Anthropic API

The Anthropic Messages API covers prompt caching, batch processing, streaming, tool use, and extended thinking — the features that matter most for production cost and quality optimisation.

Updated Invalid Date·

anthropic api claude prompt-caching batch-api streaming tool-use

The primary interface for all Claude models. REST API with Python and TypeScript SDKs. This page covers the features that matter most for production AI engineering.

[Source: Perplexity research, 2026-04-29]

Messages API

The core endpoint. Every interaction is a list of messages with role (user/assistant) and content.

import anthropic

client = anthropic.Anthropic()
response = client.messages.create(
    model="claude-opus-4-7",
    max_tokens=1024,
    system="You are a senior software engineer.",
    messages=[{"role": "user", "content": "Explain KV cache."}]
)
print(response.content[0].text)

Current models (April 2026):

claude-opus-4-7 — most capable, highest cost
claude-sonnet-4-6 — balanced (this wiki runs on it)
claude-haiku-4-5-20251001 — fastest, cheapest

Prompt Caching

The single highest-impact cost optimisation for repeat API calls. Marks a prefix of the prompt as cacheable; subsequent calls with the same prefix pay 0.1x the read cost.

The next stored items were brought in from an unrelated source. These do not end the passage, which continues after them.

-- pv_equiv track=rewrite | github.com/camiloaacevedo/counting-techniques | EnumeracionConteo.py | nPr
-- ===== SOURCE A (Python) =====
-- def nPr(A, r, actual=[]):
--     resultados = []
--
--     if len(actual) == r:
--         return [actual]
--
--     if not A:
--         return []
--
--     for i in range(len(A)):
--         elemento = A[i]
--         restantes = A[:i] + A[i+1:]
--         nueva = actual + [elemento]
--         resultados.extend(nPr(restantes, r, nueva))
--
--     return resultados
-- ===== SOURCE B (Python) =====
-- def nPr(A, r, actual=[]):
--     need = r - len(actual)
--     if need < 0 or need > len(A):
--         return []
--     level = [(actual, A)]
--     for _ in range(need):
--         level = [(pre + [rem[i]], rem[:i] + rem[i+1:])
--                  for (pre, rem) in level for i in range(len(rem))]
--     return [pre for (pre, _) in level]
-- ===== Notes on version B (the rewrite author's own statement) =====
-- stated objective: alternative
-- what changed: Replaces A's depth-first recursion (pick an index, remove it, recurse) with an iterative breadth-first frontier of (prefix, remaining) pairs expanded need = r - len(actual) times by one comprehension.
import Mathlib
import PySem

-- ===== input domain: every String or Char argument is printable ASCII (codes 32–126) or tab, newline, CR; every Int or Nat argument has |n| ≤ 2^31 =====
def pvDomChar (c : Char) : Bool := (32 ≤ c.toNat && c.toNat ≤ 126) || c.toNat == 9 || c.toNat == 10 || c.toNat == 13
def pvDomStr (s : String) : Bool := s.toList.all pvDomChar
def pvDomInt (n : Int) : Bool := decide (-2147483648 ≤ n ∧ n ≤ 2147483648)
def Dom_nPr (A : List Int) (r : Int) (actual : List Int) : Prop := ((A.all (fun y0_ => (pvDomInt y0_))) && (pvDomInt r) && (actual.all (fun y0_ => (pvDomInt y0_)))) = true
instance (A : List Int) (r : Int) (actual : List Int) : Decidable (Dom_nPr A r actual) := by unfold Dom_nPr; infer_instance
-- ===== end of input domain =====

-- B replaces A's depth-first recursion by an iterative breadth-first frontier of
-- (prefix, remaining) pairs expanded (r - len(actual)) times; same outputs, same order.

-- ===== PORT A =====
-- A[i], A[:i], A[i+1:] are read with getD/take/drop: i comes from range(len(A)), so it is
-- a nonnegative in-range index and these are exact for Python's indexing/slicing.
def nPr (A : List Int) (r : Int) (actual : List Int) : List (List Int) :=
  if (actual.length : Int) = r then [actual]
  else if A = [] then []
  else
    (List.range A.length).attach.foldl
      (fun resultados i =>
        let elemento := A.getD i.1 0
        let restantes := A.take i.1 ++ A.drop (i.1 + 1)
        let nueva := actual ++ [elemento]
        resultados ++ nPr restantes r nueva)
      []
termination_by A.length
decreasing_by
  have hi : i.1 < A.length := List.mem_range.mp i.2
  simp only [List.length_append, List.length_take, List.length_drop]
  omega

-- ===== PORT B =====
-- one expansion step: the inner 'for i in range(len(rem))' of B's comprehension
def pyStep (s : List Int × List Int) : List (List Int × List Int) :=
  (List.range s.2.length).map
    (fun i => (s.1 ++ [s.2.getD i 0], s.2.take i ++ s.2.drop (i + 1)))

def nPr_alt (A : List Int) (r : Int) (actual : List Int) : List (List Int) :=
  let need := r - (actual.length : Int)
  if need < 0 ∨ need > (A.length : Int) then []
  else
    ((List.range need.toNat).foldl (fun level _ => level.flatMap pyStep) [(actual, A)]).map
      Prod.fst

-- ===== PRECONDITION & SPEC =====
def Spec_nPr (A : List Int) (r : Int) (actual : List Int) (out : List (List Int)) : Prop := out = nPr_alt A r actual
instance (A : List Int) (r : Int) (actual : List Int) (out : List (List Int)) : Decidable (Spec_nPr A r actual out) := by unfold Spec_nPr; infer_instance

-- ===== CLAIM (what is proved, stated in full; the proofs are below) =====
def Claim_equal_nPr : Prop := ∀ (A : List Int) (r : Int) (actual : List Int), Dom_nPr A r actual → Spec_nPr A r actual (nPr A r actual)

-- ===== LEMMAS AND PROOFS =====

-- n-fold expansion of a frontier, the shape of B's 'for _ in range(need)' loop
def expandN : Nat → List (List Int × List Int) → List (List Int × List Int)
  | 0, l => l
  | n + 1, l => expandN n (l.flatMap pyStep)

theorem foldl_const_expand (idx : List Nat) (l : List (List Int × List Int)) :
    idx.foldl (fun level _ => level.flatMap pyStep) l = expandN idx.length l := by
  induction idx generalizing l with
  | nil => rfl
  | cons a t ih => simp [List.foldl_cons, expandN, ih]

theorem expandN_append (n : Nat) (l₁ l₂ : List (List Int × List Int)) :
    expandN n (l₁ ++ l₂) = expandN n l₁ ++ expandN n l₂ := by
  induction n generalizing l₁ l₂ with
  | zero => rfl
  | succ n ih => simp [expandN, List.flatMap_append, ih]

theorem expandN_nil (n : Nat) : expandN n [] = [] := by
  induction n with
  | zero => rfl
  | succ n ih => simp [expandN, ih]

theorem expandN_flat (n : Nat) (l : List (List Int × List Int)) :
    expandN n l = l.flatMap (fun x => expandN n [x]) := by
  induction l with
  | nil => simp [expandN_nil]
  | cons a t ih =>
      have : a :: t = [a] ++ t := rfl
      rw [this, expandN_append, ih]; simp

theorem attach_flatMap {α β : Type} (l : List α) (F : α → List β) :
    l.attach.flatMap (fun x => F x.1) = l.flatMap F := by
  induction l with
  | nil => rfl
  | cons a t ih => simp [List.attach_cons, List.flatMap_map, ih]

-- A returns [] whenever the accumulator is already longer than r
theorem nPr_neg : ∀ (n : Nat) (A : List Int) (r : Int) (actual : List Int),
    A.length = n → r < (actual.length : Int) → nPr A r actual = [] := by
  intro n
  induction n using Nat.strong_induction_on with
  | _ n ih =>
    intro A r actual hlen hr
    rw [nPr]
    rw [if_neg (by omega)]
    by_cases hA : A = []
    · simp [hA]
    · rw [if_neg hA]
      rw [PySem.List.foldl_append_eq_flatMap]
      rw [List.nil_append]
      rw [attach_flatMap (List.range A.length)
        (fun i => nPr (A.take i ++ A.drop (i + 1)) r (actual ++ [A.getD i 0]))]
      apply List.flatMap_eq_nil_iff.mpr
      intro i hi
      have hilt : i < A.length := List.mem_range.mp hi
      have hl : (A.take i ++ A.drop (i + 1)).length < n := by
        simp [List.length_append, List.length_take, List.length_drop]; omega
      exact ih _ hl _ r _ rfl (by simp; omega)

-- A returns [] whenever r asks for more elements than the accumulator plus A can supply
theorem nPr_big : ∀ (n : Nat) (A : List Int) (r : Int) (actual : List Int),
    A.length = n → (actual.length : Int) + (A.length : Int) < r → nPr A r actual = [] := by
  intro n
  induction n using Nat.strong_induction_on with
  | _ n ih =>
    intro A r actual hlen hr
    rw [nPr]
    rw [if_neg (by omega)]
    by_cases hA : A = []
    · simp [hA]
    · rw [if_neg hA]
      rw [PySem.List.foldl_append_eq_flatMap]
      rw [List.nil_append]
      rw [attach_flatMap (List.range A.length)
        (fun i => nPr (A.take i ++ A.drop (i + 1)) r (actual ++ [A.getD i 0]))]
      apply List.flatMap_eq_nil_iff.mpr
      intro i hi
      have hilt : i < A.length := List.mem_range.mp hi
      have hl : (A.take i ++ A.drop (i + 1)).length < n := by
        simp [List.length_append, List.length_take, List.length_drop]; omega
      apply ih _ hl _ r _ rfl
      simp [List.length_append, List.length_take, List.length_drop]
      omega

-- main correspondence: expanding one frontier element n times gives A's recursion
theorem expandN_eq_nPr : ∀ (n : Nat) (rem pre : List Int) (r : Int),
    r = (pre.length : Int) + n →
    (expandN n [(pre, rem)]).map Prod.fst = nPr rem r pre := by
  intro n
  induction n with
  | zero =>
    intro rem pre r hr
    rw [nPr, if_pos (by omega)]
    rfl
  | succ n ih =>
    intro rem pre r hr
    rw [nPr, if_neg (by omega)]
    have hstep : expandN (n + 1) [(pre, rem)] = expandN n (pyStep (pre, rem)) := by
      simp [expandN]
    by_cases hrem : rem = []
    · subst hrem
      rw [if_pos rfl, hstep]
      simp [pyStep, expandN_nil]
    · rw [if_neg hrem, hstep]
      rw [PySem.List.foldl_append_eq_flatMap]
      rw [List.nil_append]
      rw [attach_flatMap (List.range rem.length)
        (fun i => nPr (rem.take i ++ rem.drop (i + 1)) r (pre ++ [rem.getD i 0]))]
      rw [pyStep, expandN_flat, List.flatMap_map, List.map_flatMap]
      apply List.flatMap_congr  -- pointwise equality of the two index scans
      intro i _
      exact ih (rem.take i ++ rem.drop (i + 1)) (pre ++ [rem.getD i 0]) r
        (by simp at hr ⊢; omega)

-- ===== VERDICT (by name: the statement is the Claim_ definition above) =====
theorem nPr_spec : Claim_equal_nPr := by
  intro A r actual _
  unfold Spec_nPr nPr_alt
  by_cases h : r - (actual.length : Int) < 0 ∨ r - (actual.length : Int) > (A.length : Int)
  · rw [if_pos h]
    rcases h with h | h
    · exact nPr_neg A.length A r actual rfl (by omega)
    · exact nPr_big A.length A r actual rfl (by omega)
  · rw [if_neg h]
    rw [foldl_const_expand, List.length_range]
    exact (expandN_eq_nPr (r - (actual.length : Int)).toNat A actual r (by omega)).symm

response = client.messages.create(
    model="claude-sonnet-4-6",
    max_tokens=1024,
    system=[
        {
            "type": "text",
            "text": "<very long system prompt>",
            "cache_control": {"type": "ephemeral"}  # mark for caching
        }
    ],
    messages=[{"role": "user", "content": user_question}]
)

Cache tiers:

TTL	Write cost	Read cost	When to use
5 minutes (default)	1.25x	0.1x	Conversational loops, repeated queries
1 hour (extended)	2.0x	0.1x	Long codebases, large documents

Workspace isolation — as of February 5 2026, caches are isolated per workspace. Shared API keys cannot share caches across teams.

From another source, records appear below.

-- pv_equiv track=rewrite | github.com/JamesCribb/AoC2023 | Day12/day12.py | MakeSequence
-- ===== SOURCE A (Python) =====
-- def MakeSequence(baseSeq, numUnknown, n):
--     toInsert = format(n, f'0{numUnknown}b').replace('0', '.').replace('1', '#')
--     insertCounter = 0
--     testSeq = ''
--     for c in baseSeq:
--         if c != '?':
--             testSeq += c
--         else:
--             testSeq += toInsert[insertCounter]
--             insertCounter += 1
--     return testSeq
-- ===== SOURCE B (Python) =====
-- def MakeSequence(baseSeq, numUnknown, n):
--     toInsert = format(n, f'0{numUnknown}b').replace('0', '.').replace('1', '#')
--     parts = baseSeq.split('?')
--     testSeq = parts[0]
--     for i, seg in enumerate(parts[1:]):
--         testSeq += toInsert[i] + seg
--     return testSeq
-- ===== Notes on version B (the rewrite author's own statement) =====
-- stated objective: faster
-- what changed: Replaces the character-by-character scan with a running insert counter by a split-on-'?' segment interleaving: the string is split once on '?' and rebuilt as parts[0] followed by toInsert[i] + parts[i+1] for each later segment.
import Mathlib
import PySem

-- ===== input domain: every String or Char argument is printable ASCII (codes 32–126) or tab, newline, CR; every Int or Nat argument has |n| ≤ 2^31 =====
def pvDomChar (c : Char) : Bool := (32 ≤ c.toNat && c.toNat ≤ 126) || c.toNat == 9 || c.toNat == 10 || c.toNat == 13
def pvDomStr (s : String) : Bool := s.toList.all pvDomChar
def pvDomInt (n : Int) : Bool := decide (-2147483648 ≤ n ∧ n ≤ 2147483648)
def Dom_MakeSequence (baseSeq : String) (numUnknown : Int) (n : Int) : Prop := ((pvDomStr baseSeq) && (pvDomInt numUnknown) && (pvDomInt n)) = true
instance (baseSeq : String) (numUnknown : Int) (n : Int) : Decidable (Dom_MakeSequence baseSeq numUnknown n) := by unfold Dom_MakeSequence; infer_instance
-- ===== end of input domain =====

-- B rebuilds the string by splitting once on '?' and interleaving the pattern characters between
-- the segments, instead of A's character-by-character scan with a running insert counter (alternative decomposition).

-- ===== PORT A =====
-- shared by both ports (same first line in both Pythons):
-- format(n, f'0{numUnknown}b') = format(n, 'b').zfill(numUnknown), exact for numUnknown ≥ 0 (Pre_)
def pvToInsert (numUnknown : Int) (n : Int) : List Char :=
  PySem.Chars.replace (PySem.Chars.replace
    (PySem.Chars.zfill (PySem.Int.toBinChars n) numUnknown) ['0'] ['.']) ['1'] ['#']

def MakeSequence (baseSeq : String) (numUnknown : Int) (n : Int) : String :=
  let toInsert := pvToInsert numUnknown n
  -- state = (insertCounter, testSeq); toInsert[insertCounter] is in range under Pre_ (pyGetD total form)
  let st := baseSeq.toList.foldl
    (fun (st : Int × List Char) c =>
      if c ≠ '?' then (st.1, st.2 ++ [c])
      else (st.1 + 1, st.2 ++ [PySem.List.pyGetD toInsert st.1 ' ']))
    (0, [])
  String.ofList st.2

-- ===== PORT B =====
def MakeSequence_alt (baseSeq : String) (numUnknown : Int) (n : Int) : String :=
  let toInsert := pvToInsert numUnknown n
  let parts := PySem.Chars.splitOn baseSeq.toList ['?']
  let testSeq := parts.headD []      -- parts[0]; splitOn is never empty
  -- toInsert[i] is in range under Pre_ (pyGetD total form)
  let r := (PySem.List.enumerate parts.tail).foldl
    (fun acc p => acc ++ [PySem.List.pyGetD toInsert p.1 ' '] ++ p.2) testSeq
  String.ofList r

-- ===== PRECONDITION & SPEC =====
-- Pre_ excludes exactly the inputs where Python A raises: numUnknown < 0 (ValueError from the
-- format spec f'0{numUnknown}b') and more '?' in baseSeq than characters in toInsert (IndexError).
-- pvBinLen n = (toBinChars n).length, in closed form so Pre_ decides without building strings
def pvBinLen (n : Int) : Nat := (if n < 0 then 1 else 0) + max 1 (PySem.Int.bitLength n)

def Pre_MakeSequence (baseSeq : String) (numUnknown : Int) (n : Int) : Prop :=
  0 ≤ numUnknown ∧
  PySem.Chars.count baseSeq.toList ['?'] ≤ max (pvBinLen n) numUnknown.toNat
instance (baseSeq : String) (numUnknown : Int) (n : Int) : Decidable (Pre_MakeSequence baseSeq numUnknown n) := by unfold Pre_MakeSequence; infer_instance

def pvWitness_MakeSequence : String × Int × Int := ("a?b?c", 2, 1)

def Spec_MakeSequence (baseSeq : String) (numUnknown : Int) (n : Int) (out : String) : Prop := out = MakeSequence_alt baseSeq numUnknown n
instance (baseSeq : String) (numUnknown : Int) (n : Int) (out : String) : Decidable (Spec_MakeSequence baseSeq numUnknown n out) := by unfold Spec_MakeSequence; infer_instance

-- ===== CLAIM (what is proved, stated in full; the proofs are below) =====
def Claim_equal_MakeSequence : Prop := ∀ (baseSeq : String) (numUnknown : Int) (n : Int), Dom_MakeSequence baseSeq numUnknown n → Pre_MakeSequence baseSeq numUnknown n → Spec_MakeSequence baseSeq numUnknown n (MakeSequence baseSeq numUnknown n)

-- ===== LEMMAS AND PROOFS =====

-- structural characterisation of splitting on the single character '?':
-- pvSplit1 cs = (first segment, later segments)
def pvSplit1 : List Char → List Char × List (List Char)
  | [] => ([], [])
  | c :: cs =>
    let p := pvSplit1 cs
    if c = '?' then ([], p.1 :: p.2) else (c :: p.1, p.2)

-- interleave: g k, segment, g (k+1), segment, …
def pvIlv (g : Int → Char) : Int → List (List Char) → List Char
  | _, [] => []
  | k, s :: ss => g k :: (s ++ pvIlv g (k + 1) ss)

theorem pv_go_eq : ∀ (fuel : Nat) (l cur : List Char) (acc : List (List Char)), l.length ≤ fuel →
    PySem.Chars.splitOn.go ['?'] fuel l cur acc =
      acc.reverse ++ ((cur.reverse ++ (pvSplit1 l).1) :: (pvSplit1 l).2)
  | 0, l, cur, acc, h => by
    have : l = [] := List.eq_nil_of_length_eq_zero (Nat.le_zero.mp h)
    subst this
    simp [PySem.Chars.splitOn.go, pvSplit1]
  | fuel + 1, [], cur, acc, h => by
    simp [PySem.Chars.splitOn.go, pvSplit1]
  | fuel + 1, c :: rest, cur, acc, h => by
    have hr : rest.length ≤ fuel := by simpa using h
    by_cases hc : c = '?'
    · subst hc
      rw [show PySem.Chars.splitOn.go ['?'] (fuel+1) ('?' :: rest) cur acc
            = PySem.Chars.splitOn.go ['?'] fuel rest [] (cur.reverse :: acc) by
          simp [PySem.Chars.splitOn.go, List.isPrefixOf]]
      rw [pv_go_eq fuel rest [] (cur.reverse :: acc) hr]
      simp [pvSplit1]
    · have hp : (['?'].isPrefixOf (c :: rest)) = false := by
        simp [List.isPrefixOf, Ne.symm hc]
      rw [show PySem.Chars.splitOn.go ['?'] (fuel+1) (c :: rest) cur acc
            = PySem.Chars.splitOn.go ['?'] fuel rest (c :: cur) acc by
          simp [PySem.Chars.splitOn.go, hp]]
      rw [pv_go_eq fuel rest (c :: cur) acc hr]
      simp [pvSplit1, hc]

theorem pv_splitOn_eq (cs : List Char) :
    PySem.Chars.splitOn cs ['?'] = (pvSplit1 cs).1 :: (pvSplit1 cs).2 := by
  unfold PySem.Chars.splitOn
  rw [pv_go_eq (cs.length + 1) cs [] [] (by omega)]
  simp

theorem pv_foldA (g : Int → Char) : ∀ (cs : List Char) (k : Int) (acc : List Char),
    (cs.foldl (fun (st : Int × List Char) c =>
        if c ≠ '?' then (st.1, st.2 ++ [c]) else (st.1 + 1, st.2 ++ [g st.1])) (k, acc)).2
    = acc ++ (pvSplit1 cs).1 ++ pvIlv g k (pvSplit1 cs).2
  | [], k, acc => by simp [pvSplit1, pvIlv]
  | c :: cs, k, acc => by
    by_cases hc : c = '?'
    · subst hc
      have hi : (if ('?' : Char) ≠ '?' then (k, acc ++ ['?']) else (k + 1, acc ++ [g k]))
          = (k + 1, acc ++ [g k]) := if_neg (by simp)
      rw [List.foldl_cons, hi, pv_foldA g cs (k + 1) (acc ++ [g k])]
      simp [pvSplit1, pvIlv]
    · have hi : (if c ≠ '?' then (k, acc ++ [c]) else (k + 1, acc ++ [g k])) = (k, acc ++ [c]) :=
        if_pos hc
      rw [List.foldl_cons, hi, pv_foldA g cs k (acc ++ [c])]
      simp [pvSplit1, hc]

theorem pv_foldB (g : Int → Char) : ∀ (ss : List (List Char)) (k : Int) (first : List Char),
    (PySem.List.enumerate ss k).foldl (fun acc p => acc ++ [g p.1] ++ p.2) first
    = first ++ pvIlv g k ss
  | [], k, first => by simp [PySem.List.enumerate_nil, pvIlv]
  | s :: ss, k, first => by
    rw [PySem.List.enumerate_cons, List.foldl_cons, pv_foldB g ss (k + 1) (first ++ [g k] ++ s)]
    simp [pvIlv]

-- ===== VERDICT (by name: the statement is the Claim_ definition above) =====
theorem MakeSequence_spec : Claim_equal_MakeSequence := by
  intro baseSeq numUnknown n _ _
  show MakeSequence baseSeq numUnknown n = MakeSequence_alt baseSeq numUnknown n
  unfold MakeSequence MakeSequence_alt
  simp only [pv_splitOn_eq, List.headD_cons, List.tail_cons]
  rw [pv_foldA (fun k => PySem.List.pyGetD (pvToInsert numUnknown n) k ' ') baseSeq.toList 0 [],
      pv_foldB (fun k => PySem.List.pyGetD (pvToInsert numUnknown n) k ' ')]
  simp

Minimum cacheable block: 1,024 tokens (Opus/Sonnet), 2,048 tokens (Haiku). Up to 4 cache breakpoints per request.

Batch API

Asynchronous processing for large-scale workloads. 50% cost reduction. Up to 100,000 requests per batch.

batch = client.messages.batches.create(
    requests=[
        {"custom_id": f"req-{i}", "params": {"model": "claude-haiku-4-5-20251001", ...}}
        for i in range(10_000)
    ]
)
# Poll or use webhook; 24-hour processing window
results = client.messages.batches.results(batch.id)

Requires the anthropic-beta: message-batches-2024-09-24 header. Up to 300,000 output tokens per batch with the extended-output beta header.

Use cases: mass document processing, eval runs, synthetic data generation, nightly report generation.

Streaming

Server-sent events (SSE) for token-by-token output. Essential for chat UIs and long-running generations.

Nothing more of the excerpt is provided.